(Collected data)
-*-

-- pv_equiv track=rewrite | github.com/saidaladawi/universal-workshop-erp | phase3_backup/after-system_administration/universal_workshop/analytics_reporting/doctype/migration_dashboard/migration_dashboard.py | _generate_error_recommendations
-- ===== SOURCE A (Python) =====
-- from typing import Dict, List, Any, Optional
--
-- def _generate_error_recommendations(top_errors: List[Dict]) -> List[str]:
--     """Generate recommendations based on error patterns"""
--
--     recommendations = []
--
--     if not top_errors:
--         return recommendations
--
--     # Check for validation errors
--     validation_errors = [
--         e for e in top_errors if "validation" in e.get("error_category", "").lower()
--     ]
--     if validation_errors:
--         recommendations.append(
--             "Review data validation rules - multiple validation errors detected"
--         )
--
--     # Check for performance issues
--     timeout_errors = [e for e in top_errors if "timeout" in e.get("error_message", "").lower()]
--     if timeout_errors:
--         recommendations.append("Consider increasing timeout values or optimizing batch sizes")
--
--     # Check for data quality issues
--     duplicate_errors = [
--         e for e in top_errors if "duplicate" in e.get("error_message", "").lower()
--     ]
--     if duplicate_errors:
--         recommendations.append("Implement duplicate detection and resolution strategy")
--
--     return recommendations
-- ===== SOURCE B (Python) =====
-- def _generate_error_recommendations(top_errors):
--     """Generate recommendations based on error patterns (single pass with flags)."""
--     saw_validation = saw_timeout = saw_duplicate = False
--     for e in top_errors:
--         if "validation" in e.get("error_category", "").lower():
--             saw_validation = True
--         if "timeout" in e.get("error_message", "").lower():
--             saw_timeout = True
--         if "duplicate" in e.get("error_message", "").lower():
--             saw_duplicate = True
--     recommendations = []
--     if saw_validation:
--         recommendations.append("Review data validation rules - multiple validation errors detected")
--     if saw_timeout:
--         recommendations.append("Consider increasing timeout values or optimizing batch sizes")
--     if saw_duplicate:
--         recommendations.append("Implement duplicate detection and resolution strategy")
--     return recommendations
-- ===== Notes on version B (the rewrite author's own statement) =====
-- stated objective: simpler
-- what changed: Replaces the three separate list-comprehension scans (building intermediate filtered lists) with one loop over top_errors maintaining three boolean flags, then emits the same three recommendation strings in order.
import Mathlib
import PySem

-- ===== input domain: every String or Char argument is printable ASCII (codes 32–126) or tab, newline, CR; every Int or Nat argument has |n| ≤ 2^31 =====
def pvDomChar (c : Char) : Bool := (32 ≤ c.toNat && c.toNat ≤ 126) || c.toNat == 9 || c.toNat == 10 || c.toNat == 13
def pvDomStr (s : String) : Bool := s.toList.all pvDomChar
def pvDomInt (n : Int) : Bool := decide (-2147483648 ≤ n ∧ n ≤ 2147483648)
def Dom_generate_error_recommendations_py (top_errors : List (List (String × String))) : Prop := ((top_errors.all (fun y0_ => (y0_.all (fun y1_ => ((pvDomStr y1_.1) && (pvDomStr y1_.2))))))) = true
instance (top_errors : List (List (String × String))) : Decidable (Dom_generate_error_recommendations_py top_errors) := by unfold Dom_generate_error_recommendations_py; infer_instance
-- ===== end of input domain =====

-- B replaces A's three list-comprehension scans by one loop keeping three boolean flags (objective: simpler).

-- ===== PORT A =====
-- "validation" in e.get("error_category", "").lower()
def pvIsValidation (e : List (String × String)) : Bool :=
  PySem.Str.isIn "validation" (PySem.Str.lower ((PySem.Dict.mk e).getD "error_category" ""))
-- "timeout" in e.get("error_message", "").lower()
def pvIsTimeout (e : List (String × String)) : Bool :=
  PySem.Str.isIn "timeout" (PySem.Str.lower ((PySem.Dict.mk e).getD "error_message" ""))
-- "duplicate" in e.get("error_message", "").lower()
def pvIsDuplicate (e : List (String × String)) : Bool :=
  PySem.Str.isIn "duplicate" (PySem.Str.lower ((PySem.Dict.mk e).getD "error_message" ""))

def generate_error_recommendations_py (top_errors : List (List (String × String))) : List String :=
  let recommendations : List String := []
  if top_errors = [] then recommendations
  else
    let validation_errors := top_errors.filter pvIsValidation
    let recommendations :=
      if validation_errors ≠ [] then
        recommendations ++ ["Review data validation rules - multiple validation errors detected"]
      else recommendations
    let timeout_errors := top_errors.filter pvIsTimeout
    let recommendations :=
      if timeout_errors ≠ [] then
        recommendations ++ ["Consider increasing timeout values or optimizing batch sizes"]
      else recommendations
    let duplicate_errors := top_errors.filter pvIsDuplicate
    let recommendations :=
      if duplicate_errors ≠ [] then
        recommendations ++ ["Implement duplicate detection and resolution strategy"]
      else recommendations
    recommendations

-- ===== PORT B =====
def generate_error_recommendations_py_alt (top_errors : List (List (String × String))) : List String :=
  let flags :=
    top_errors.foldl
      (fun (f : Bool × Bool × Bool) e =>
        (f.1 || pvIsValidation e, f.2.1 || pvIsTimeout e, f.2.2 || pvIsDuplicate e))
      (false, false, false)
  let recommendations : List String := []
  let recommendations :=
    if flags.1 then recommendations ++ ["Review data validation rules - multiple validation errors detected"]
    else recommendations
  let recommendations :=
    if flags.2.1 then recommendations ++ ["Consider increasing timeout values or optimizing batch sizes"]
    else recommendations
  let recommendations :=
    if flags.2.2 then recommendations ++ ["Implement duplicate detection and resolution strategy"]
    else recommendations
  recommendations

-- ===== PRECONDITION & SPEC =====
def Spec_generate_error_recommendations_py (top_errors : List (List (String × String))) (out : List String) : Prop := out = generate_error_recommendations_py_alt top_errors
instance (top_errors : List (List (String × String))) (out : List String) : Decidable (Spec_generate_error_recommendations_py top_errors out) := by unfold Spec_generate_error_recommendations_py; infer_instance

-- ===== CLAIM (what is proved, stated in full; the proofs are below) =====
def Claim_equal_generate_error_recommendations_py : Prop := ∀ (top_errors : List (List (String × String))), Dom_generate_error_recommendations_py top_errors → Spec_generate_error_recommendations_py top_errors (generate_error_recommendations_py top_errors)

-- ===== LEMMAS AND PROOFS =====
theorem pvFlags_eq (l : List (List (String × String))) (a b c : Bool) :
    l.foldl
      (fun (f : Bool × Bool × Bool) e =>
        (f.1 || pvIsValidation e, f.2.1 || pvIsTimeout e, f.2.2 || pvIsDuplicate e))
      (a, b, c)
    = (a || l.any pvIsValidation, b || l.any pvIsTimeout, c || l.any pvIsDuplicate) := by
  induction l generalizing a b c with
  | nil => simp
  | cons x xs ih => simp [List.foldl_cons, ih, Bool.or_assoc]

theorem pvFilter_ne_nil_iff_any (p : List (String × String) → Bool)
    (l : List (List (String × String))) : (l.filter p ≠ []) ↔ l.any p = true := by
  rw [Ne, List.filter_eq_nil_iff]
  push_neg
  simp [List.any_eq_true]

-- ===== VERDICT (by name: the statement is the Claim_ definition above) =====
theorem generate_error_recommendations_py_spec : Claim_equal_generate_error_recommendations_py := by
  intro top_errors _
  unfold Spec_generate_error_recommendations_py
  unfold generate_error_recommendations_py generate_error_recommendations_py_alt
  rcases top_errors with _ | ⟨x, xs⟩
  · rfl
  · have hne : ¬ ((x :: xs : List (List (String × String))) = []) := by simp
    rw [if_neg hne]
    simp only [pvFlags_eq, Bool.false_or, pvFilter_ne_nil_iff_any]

-*-

- Problem description: Look through the entries, and return every line that the word "pvDomStr" appears in.

- Result of the exercise:
def pvDomStr (s : String) : Bool := s.toList.all pvDomChar
def Dom_generate_error_recommendations_py (top_errors : List (List (String × String))) : Prop := ((top_errors.all (fun y0_ => (y0_.all (fun y1_ => ((pvDomStr y1_.1) && (pvDomStr y1_.2))))))) = true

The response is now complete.